I wasn’t going to mention anything about the poisoning. The embassy would learn what had happened when I filed my after-action report. Although McCormick and I were on the same team and Mr. Elliot had vouched for him, he really didn’t need to know anything extraneous to the task at hand.
“Nah,” I said casually. “I was just in the mood for a little sightseeing.”
McCormick stared across the front seat at me. I didn’t move. Then he said, “Okay. Where to?”
“We might want to start with a full tank. We got a helluva drive ahead of us.”
I flicked on the navigation app on my iPhone. Field 27 was due east, nearly 400 miles away. I plugged it into the GPS on the Mercedes dash. It popped up on the navigation screen. McCormick studied it. Shrugged. “Glad I brought coffee.”
He reached into the backseat. The thermos was stainless steel and good for ten or twelve cups by the looks of it. The cups were paper. I poured. He drove.
We stopped for kebabs and manti at a food stand near Korfez. Typical Turkish fast food served with hot tea. I was famished, and even food on a stick tasted good. McCormick tried to make small talk, but I spent most of my time retraining my mind for a HALO jump from forty thousand feet in the air.
I offered to drive, but McCormick shook his head and smiled. “You’re in good hands,” he said. “If I were sitting in that seat and had my choice between the Turkish landscape and sleep, I’d already be sleeping.”
“In good hands, huh? That’s what a friend of mine said, too.” I looked across the console for three seconds. Made a decision. I lowered the back of the seat and closed my eyes. “Wake me up when we get to Sorgun.”
He did. I opened my eyes, repositioned my seat back, and stretched. My eyes went immediately to my watch. The time was 12:22 A.M. An hour and twenty minutes of solid sleep.
“Thanks. I needed that,” I said, and he seemed to know what I meant. I gazed into the pitch black of a moonless night. Two minutes later, I pointed to an exit leading into the low hills off the E88 highway. “Left here.”
The road angled north through plowed fields set against shallow clay hills. Lights from farmhouses shone within the draws surrounding us. Clusters of stars peeked through a ghostly layer of feathery clouds.
I followed our progress on the iPhone map, searching for the road to the airstrip. It had been years since I was last here. It was dark as the inside of a gun barrel, and the rugged terrain was not marked by a plethora of outstanding landmarks.
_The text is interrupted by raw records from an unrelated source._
-- pv_equiv track=rewrite | github.com/0xnedarjercon/walletProtector | getBalances.py | getEventHistory
-- ===== SOURCE A (Python) =====
-- def getEventHistory(events, minBlock, maxBlock):
--     history = []
--     rcvHistory = []
--
--     hasAddress = False
--     elapsedTimes = []
--     if len(events) == 0:
--         return [], [], []
--     i = 1
--     currentBlock = events[-1][0]
--     if len(events)>0:
--         while currentBlock >= minBlock:
--             if currentBlock <= maxBlock:
--                 history.insert(0,events[-i][1])
--                 if events[-i][1] == 'tr_rcv':
--                     largestSender = max(events[-i][2], key=events[-i][2].get)
--                     rcvHistory.insert(0,events[-i][1]+largestSender)
--                     hasAddress = True
--                 else:
--                     rcvHistory.insert(0,events[-i][1])
--
--                 elapsedTimes.insert(0,maxBlock - events[-i][0])
--             i+=1
--             if i > len(events):
--                 break
--             currentBlock = (events[-i][0])
--     if not hasAddress:
--         rcvHistory = []
--
--
--     return history, elapsedTimes, rcvHistory
-- ===== SOURCE B (Python) =====
-- def getEventHistory(events, minBlock, maxBlock):
--     # phase 1: find start of the maximal suffix whose blocks are all >= minBlock
--     start = len(events)
--     while start > 0 and events[start - 1][0] >= minBlock:
--         start -= 1
--     # phase 2: build the three lists forward over that suffix
--     history = []
--     elapsedTimes = []
--     rcvHistory = []
--     hasAddress = False
--     for block, label, senders in events[start:]:
--         if block <= maxBlock:
--             history.append(label)
--             elapsedTimes.append(maxBlock - block)
--             if label == 'tr_rcv':
--                 largestSender = max(senders, key=senders.get)
--                 rcvHistory.append(label + largestSender)
--                 hasAddress = True
--             else:
--                 rcvHistory.append(label)
--     if not hasAddress:
--         rcvHistory = []
--     return history, elapsedTimes, rcvHistory
-- ===== Notes on version B (the rewrite author's own statement) =====
-- stated objective: alternative
-- what changed: A's single backward while-loop with negative indexing and insert(0,...) prepends is replaced by two phases: a backward scan that only finds the start index of the maximal suffix with blocks >= minBlock, then a forward for-loop over events[start:] building the three lists by append.
import Mathlib
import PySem

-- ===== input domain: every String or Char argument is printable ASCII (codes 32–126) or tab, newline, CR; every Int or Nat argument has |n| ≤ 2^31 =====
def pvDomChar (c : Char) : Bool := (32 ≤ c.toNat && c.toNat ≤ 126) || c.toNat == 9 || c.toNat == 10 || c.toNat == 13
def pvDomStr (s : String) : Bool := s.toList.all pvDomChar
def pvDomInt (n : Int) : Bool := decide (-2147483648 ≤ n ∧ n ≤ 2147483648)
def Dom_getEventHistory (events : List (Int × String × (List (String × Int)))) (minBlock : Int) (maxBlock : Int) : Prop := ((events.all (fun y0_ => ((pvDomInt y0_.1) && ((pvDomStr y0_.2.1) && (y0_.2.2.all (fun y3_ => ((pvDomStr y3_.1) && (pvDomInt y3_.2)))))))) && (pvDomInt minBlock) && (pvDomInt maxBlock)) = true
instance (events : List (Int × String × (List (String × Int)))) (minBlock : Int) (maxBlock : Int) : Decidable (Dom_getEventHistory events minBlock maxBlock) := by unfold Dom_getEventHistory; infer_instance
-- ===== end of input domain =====
-- pv_equiv track=rewrite | github.com/MrBrantCode/unitest_baseline | mut_generate/mist_train_taco/taco_14390/solution.py | find_max_value_during_operations
-- ===== SOURCE A (Python) =====
-- def find_max_value_during_operations(N: int, S: str) -> int:
--     max_value = 0
--     x = 0
--     for char in S:
--         if char == 'I':
--             x += 1
--         else:
--             x -= 1
--         if max_value < x:
--             max_value = x
--     return max_value
-- ===== SOURCE B (Python) =====
-- def find_max_value_during_operations(N: int, S: str) -> int:
--     # Divide and conquer: for a segment return (floored max prefix sum, total sum).
--     # Merge rule: best prefix of L+R is either a prefix of L, or all of L plus a
--     # prefix of R; totals add.
--     def solve(seg):
--         if not seg:
--             return (0, 0)
--         if len(seg) == 1:
--             d = 1 if seg == 'I' else -1
--             return (max(0, d), d)
--         mid = len(seg) // 2
--         mL, tL = solve(seg[:mid])
--         mR, tR = solve(seg[mid:])
--         return (max(mL, tL + mR), tL + tR)
--     return solve(S)[0]
-- ===== Notes on version B (the rewrite author's own statement) =====
-- stated objective: alternative
-- what changed: Replaces A's single left-to-right scan keeping a running sum and running max by a divide-and-conquer recursion that splits the string in half, returns (floored max prefix sum, total sum) per half and merges with (max(mL, tL+mR), tL+tR).
import Mathlib
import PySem

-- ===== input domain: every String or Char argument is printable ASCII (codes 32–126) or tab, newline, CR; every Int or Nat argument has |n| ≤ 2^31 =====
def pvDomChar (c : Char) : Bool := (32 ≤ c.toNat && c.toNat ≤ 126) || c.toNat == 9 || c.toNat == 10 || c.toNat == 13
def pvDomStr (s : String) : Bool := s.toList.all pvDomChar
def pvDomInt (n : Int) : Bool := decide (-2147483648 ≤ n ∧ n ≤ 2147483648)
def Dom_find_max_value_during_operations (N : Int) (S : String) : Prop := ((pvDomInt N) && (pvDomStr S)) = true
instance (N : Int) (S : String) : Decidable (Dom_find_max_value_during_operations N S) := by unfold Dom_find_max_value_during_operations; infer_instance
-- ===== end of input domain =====

-- B replaces A's single running-sum/running-max scan by a divide-and-conquer split-in-half
-- recursion merging (floored max prefix, total) pairs (alternative algorithm, same result).

-- ===== PORT A =====
-- single pass, state (max_value, x)
def find_max_value_during_operations (N : Int) (S : String) : Int :=
  (S.toList.foldl
    (fun (st : Int × Int) (char : Char) =>
      let x := if char == 'I' then st.2 + 1 else st.2 - 1
      (if st.1 < x then x else st.1, x))
    (0, 0)).1

-- ===== PORT B =====
-- Source B's solve: divide and conquer on the character segment, returning
-- (floored max prefix sum, total sum)
def pvSolve : List Char → Int × Int
  | [] => (0, 0)
  | [c] =>
    let d : Int := if c == 'I' then 1 else -1
    (max 0 d, d)
  | c1 :: c2 :: tl =>
    let seg := c1 :: c2 :: tl
    let mid := seg.length / 2
    let L := pvSolve (seg.take mid)
    let R := pvSolve (seg.drop mid)
    (max L.1 (L.2 + R.1), L.2 + R.2)
termination_by l => l.length
decreasing_by
  · simp; omega
  · simp; omega

def find_max_value_during_operations_alt (N : Int) (S : String) : Int :=
  (pvSolve S.toList).1

-- ===== PRECONDITION & SPEC =====
def Spec_find_max_value_during_operations (N : Int) (S : String) (out : Int) : Prop := out = find_max_value_during_operations_alt N S
instance (N : Int) (S : String) (out : Int) : Decidable (Spec_find_max_value_during_operations N S out) := by unfold Spec_find_max_value_during_operations; infer_instance

-- ===== CLAIM =====
def Claim_equal_find_max_value_during_operations : Prop := ∀ (N : Int) (S : String), Dom_find_max_value_during_operations N S → Spec_find_max_value_during_operations N S (find_max_value_during_operations N S)

-- ===== LEMMAS AND PROOFS =====

-- proof-only spec functions: delta, total sum, and floored max prefix sum
def pvDelta (c : Char) : Int := if c == 'I' then 1 else -1

def pvT : List Char → Int
  | [] => 0
  | c :: tl => pvDelta c + pvT tl

def pvP : List Char → Int
  | [] => 0
  | c :: tl => max 0 (pvDelta c + pvP tl)

theorem pvP_nonneg (l : List Char) : 0 ≤ pvP l := by
  cases l with
  | nil => simp [pvP]
  | cons c tl => simp [pvP]

theorem pvT_append (L R : List Char) : pvT (L ++ R) = pvT L + pvT R := by
  induction L with
  | nil => simp [pvT]
  | cons c tl ih => simp [pvT, ih]; ring

theorem pvP_append (L R : List Char) : pvP (L ++ R) = max (pvP L) (pvT L + pvP R) := by
  induction L with
  | nil => have := pvP_nonneg R; simp [pvP, pvT]; omega
  | cons c tl ih =>
    have := pvP_nonneg R
    simp only [List.cons_append, pvP, pvT, ih]
    omega

-- B's recursion computes exactly (pvP, pvT)
theorem pvSolve_spec (l : List Char) : pvSolve l = (pvP l, pvT l) := by
  induction l using pvSolve.induct with
  | case1 => simp [pvSolve, pvP, pvT]
  | case2 c => simp [pvSolve, pvP, pvT, pvDelta]
  | case3 c1 c2 tl x1 x2 ihL ihR =>
    rw [pvSolve, ihL, ihR]
    have h : (c1 :: c2 :: tl) =
        (c1 :: c2 :: tl).take ((c1 :: c2 :: tl).length / 2) ++
        (c1 :: c2 :: tl).drop ((c1 :: c2 :: tl).length / 2) := by
      simp
    conv_rhs => rw [h]
    rw [pvP_append, pvT_append]

-- named copy of A's step function (definitionally equal to the inline lambda)
def pvStepA (st : Int × Int) (char : Char) : Int × Int :=
  let x := if char == 'I' then st.2 + 1 else st.2 - 1
  (if st.1 < x then x else st.1, x)

-- A's fold from state (m, x) with x ≤ m yields max m (x + pvP l)
theorem pvFoldA (l : List Char) (m x : Int) (hx : x ≤ m) :
    (l.foldl pvStepA (m, x)).1 = max m (x + pvP l) := by
  induction l generalizing m x with
  | nil => simp [pvP]; omega
  | cons c tl ih =>
    have hP := pvP_nonneg tl
    simp only [List.foldl_cons, pvP]
    by_cases h : (c == 'I') = true
    · have hd : pvDelta c = 1 := by simp [pvDelta, h]
      rw [show pvStepA (m, x) c = (if m < x + 1 then x + 1 else m, x + 1) by
        simp [pvStepA, h]]
      rw [ih _ _ (by split_ifs <;> omega), hd]
      split_ifs <;> omega
    · have hd : pvDelta c = -1 := by simp [pvDelta, h]
      rw [show pvStepA (m, x) c = (if m < x - 1 then x - 1 else m, x - 1) by
        simp only [pvStepA, if_neg h]]
      rw [ih _ _ (by split_ifs <;> omega), hd]
      split_ifs <;> omega

-- ===== VERDICT =====
theorem find_max_value_during_operations_spec : Claim_equal_find_max_value_during_operations := by
  intro N S _
  show (S.toList.foldl pvStepA (0, 0)).1 = find_max_value_during_operations_alt N S
  unfold find_max_value_during_operations_alt
  rw [pvFoldA _ 0 0 le_rfl, pvSolve_spec]
  have := pvP_nonneg S.toList
  simp
  omega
At least not ones that I recognized.
Always have an escape route in mind in case of trouble — basic tradecraft — and McCormick and I were mindful of both the potential trouble and the potential exit strategy. He slowed to a crawl and shook his head at the same time. “We’re shit out of luck if this goes south,” he said, but his voice was calm when he said it.
We rounded the bend, and our headlights shone against the back of a pickup truck parked beside the road fifty meters ahead. Its lights were off, but the vapor wisping from its tailpipe told me the motor was idling.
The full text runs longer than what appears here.